WHAT THE EXERCISE ASKS: Out of the material that follows, write out exactly the lines from the line with "lemma pv_len_all (p" to the line with "lemma pv_len_match (p", both ends included, and no others.

SUPPLIED RECORDS:
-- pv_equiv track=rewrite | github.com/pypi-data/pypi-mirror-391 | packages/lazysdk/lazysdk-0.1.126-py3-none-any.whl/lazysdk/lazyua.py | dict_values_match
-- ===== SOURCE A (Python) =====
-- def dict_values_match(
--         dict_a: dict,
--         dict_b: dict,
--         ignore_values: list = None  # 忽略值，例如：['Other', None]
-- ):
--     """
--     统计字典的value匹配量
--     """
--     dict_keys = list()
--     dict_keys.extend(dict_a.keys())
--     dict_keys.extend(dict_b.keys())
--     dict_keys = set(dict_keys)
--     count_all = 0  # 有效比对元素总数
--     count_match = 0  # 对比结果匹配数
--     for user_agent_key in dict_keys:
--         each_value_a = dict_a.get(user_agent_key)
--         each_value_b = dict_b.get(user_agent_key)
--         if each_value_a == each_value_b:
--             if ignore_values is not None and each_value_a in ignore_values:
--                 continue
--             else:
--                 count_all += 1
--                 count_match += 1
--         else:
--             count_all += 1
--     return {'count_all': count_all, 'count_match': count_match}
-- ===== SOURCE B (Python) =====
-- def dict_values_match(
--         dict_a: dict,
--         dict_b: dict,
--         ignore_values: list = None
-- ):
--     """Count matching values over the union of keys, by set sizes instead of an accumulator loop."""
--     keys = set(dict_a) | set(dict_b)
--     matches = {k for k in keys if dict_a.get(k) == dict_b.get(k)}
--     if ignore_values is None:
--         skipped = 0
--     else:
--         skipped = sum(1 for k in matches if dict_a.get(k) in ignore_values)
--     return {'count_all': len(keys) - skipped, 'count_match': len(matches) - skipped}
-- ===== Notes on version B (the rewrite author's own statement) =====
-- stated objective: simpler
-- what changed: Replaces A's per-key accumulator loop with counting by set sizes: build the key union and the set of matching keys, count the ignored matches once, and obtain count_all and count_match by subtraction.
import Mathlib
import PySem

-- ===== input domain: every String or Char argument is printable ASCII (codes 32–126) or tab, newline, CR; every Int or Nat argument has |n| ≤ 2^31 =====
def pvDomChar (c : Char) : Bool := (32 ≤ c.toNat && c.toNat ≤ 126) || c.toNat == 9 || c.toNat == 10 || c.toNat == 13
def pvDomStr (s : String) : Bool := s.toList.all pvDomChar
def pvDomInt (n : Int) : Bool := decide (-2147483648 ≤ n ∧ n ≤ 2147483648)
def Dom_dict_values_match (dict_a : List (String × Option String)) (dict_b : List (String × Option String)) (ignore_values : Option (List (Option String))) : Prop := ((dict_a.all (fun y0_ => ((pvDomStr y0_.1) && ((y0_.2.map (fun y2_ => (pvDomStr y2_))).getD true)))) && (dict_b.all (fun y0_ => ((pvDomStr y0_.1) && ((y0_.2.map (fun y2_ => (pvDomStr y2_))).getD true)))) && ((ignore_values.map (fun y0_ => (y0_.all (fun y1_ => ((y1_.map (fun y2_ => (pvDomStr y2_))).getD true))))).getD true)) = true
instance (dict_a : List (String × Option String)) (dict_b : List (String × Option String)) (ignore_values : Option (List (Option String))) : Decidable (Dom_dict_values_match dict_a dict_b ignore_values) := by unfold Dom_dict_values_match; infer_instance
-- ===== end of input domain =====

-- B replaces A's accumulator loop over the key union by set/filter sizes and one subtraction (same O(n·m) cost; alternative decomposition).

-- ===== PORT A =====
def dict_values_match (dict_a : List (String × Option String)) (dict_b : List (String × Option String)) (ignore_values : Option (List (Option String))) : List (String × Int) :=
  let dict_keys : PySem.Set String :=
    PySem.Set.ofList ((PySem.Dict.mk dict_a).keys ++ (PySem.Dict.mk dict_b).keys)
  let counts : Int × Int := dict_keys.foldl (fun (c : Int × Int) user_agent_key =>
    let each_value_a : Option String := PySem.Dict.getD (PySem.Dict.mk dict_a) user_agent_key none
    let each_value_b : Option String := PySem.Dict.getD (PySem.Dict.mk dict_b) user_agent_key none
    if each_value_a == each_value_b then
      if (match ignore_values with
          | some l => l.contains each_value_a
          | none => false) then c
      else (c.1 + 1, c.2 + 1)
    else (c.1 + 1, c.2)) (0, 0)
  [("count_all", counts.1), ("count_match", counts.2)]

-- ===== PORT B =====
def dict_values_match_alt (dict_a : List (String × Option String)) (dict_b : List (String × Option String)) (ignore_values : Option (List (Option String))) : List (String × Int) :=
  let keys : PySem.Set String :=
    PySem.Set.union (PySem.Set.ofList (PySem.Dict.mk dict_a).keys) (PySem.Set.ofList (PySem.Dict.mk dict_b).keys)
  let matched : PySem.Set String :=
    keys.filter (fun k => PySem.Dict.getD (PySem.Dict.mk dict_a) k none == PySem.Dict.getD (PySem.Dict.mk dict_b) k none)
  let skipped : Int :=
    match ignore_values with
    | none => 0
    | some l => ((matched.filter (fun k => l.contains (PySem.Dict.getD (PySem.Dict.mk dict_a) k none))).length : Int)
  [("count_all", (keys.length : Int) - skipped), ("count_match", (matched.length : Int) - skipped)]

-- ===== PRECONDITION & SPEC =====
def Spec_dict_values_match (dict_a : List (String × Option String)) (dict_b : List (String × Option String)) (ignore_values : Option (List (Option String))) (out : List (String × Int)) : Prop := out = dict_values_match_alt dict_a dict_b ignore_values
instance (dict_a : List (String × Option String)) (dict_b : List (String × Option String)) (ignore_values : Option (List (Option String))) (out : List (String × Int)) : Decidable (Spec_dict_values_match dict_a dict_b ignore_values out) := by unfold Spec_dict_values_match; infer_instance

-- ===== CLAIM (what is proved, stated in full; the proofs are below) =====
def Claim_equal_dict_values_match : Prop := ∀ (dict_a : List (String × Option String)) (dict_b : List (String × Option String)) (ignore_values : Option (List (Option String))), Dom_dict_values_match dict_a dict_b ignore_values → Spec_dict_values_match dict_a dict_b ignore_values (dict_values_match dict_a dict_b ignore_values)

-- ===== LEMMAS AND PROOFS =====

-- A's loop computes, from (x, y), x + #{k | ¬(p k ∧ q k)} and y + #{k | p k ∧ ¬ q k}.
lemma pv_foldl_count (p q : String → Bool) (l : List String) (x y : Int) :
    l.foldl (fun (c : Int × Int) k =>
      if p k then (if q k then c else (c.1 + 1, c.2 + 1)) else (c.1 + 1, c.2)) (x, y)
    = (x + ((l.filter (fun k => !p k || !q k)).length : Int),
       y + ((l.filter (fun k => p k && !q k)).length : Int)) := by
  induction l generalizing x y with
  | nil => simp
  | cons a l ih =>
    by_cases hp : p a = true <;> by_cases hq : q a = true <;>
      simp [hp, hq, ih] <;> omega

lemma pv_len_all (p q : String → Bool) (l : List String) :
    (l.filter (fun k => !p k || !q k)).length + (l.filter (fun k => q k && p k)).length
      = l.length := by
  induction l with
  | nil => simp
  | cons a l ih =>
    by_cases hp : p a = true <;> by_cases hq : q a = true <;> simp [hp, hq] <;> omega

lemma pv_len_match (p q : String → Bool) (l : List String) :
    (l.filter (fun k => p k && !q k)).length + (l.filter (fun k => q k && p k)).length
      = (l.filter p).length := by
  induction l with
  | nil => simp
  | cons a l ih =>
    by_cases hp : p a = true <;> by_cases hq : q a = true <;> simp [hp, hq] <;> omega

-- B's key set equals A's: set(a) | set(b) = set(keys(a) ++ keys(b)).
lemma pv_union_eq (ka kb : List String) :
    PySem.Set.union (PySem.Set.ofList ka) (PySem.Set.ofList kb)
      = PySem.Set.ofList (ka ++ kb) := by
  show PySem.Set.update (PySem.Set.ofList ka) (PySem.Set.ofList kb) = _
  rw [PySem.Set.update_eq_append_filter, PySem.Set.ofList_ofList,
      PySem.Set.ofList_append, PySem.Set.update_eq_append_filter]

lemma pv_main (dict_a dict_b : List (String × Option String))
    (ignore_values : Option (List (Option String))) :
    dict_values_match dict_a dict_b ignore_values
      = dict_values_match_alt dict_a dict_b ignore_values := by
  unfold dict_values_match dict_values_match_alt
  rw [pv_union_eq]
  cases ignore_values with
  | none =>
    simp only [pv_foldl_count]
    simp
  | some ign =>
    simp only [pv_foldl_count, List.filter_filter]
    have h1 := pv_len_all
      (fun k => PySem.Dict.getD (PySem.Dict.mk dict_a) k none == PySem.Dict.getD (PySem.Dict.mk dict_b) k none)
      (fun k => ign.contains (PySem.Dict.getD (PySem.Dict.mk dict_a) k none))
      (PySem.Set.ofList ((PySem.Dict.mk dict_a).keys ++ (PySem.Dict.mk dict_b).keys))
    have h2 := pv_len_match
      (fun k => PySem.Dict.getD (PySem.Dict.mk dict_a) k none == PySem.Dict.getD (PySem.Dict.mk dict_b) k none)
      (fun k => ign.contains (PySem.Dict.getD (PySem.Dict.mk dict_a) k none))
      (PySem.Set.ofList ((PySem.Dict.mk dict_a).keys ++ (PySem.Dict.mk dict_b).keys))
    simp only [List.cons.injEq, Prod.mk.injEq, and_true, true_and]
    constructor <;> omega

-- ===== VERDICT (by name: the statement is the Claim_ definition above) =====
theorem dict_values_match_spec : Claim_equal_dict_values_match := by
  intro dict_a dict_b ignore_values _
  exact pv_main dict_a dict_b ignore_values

RESULT:
lemma pv_len_all (p q : String → Bool) (l : List String) :
    (l.filter (fun k => !p k || !q k)).length + (l.filter (fun k => q k && p k)).length
      = l.length := by
  induction l with
  | nil => simp
  | cons a l ih =>
    by_cases hp : p a = true <;> by_cases hq : q a = true <;> simp [hp, hq] <;> omega

lemma pv_len_match (p q : String → Bool) (l : List String) :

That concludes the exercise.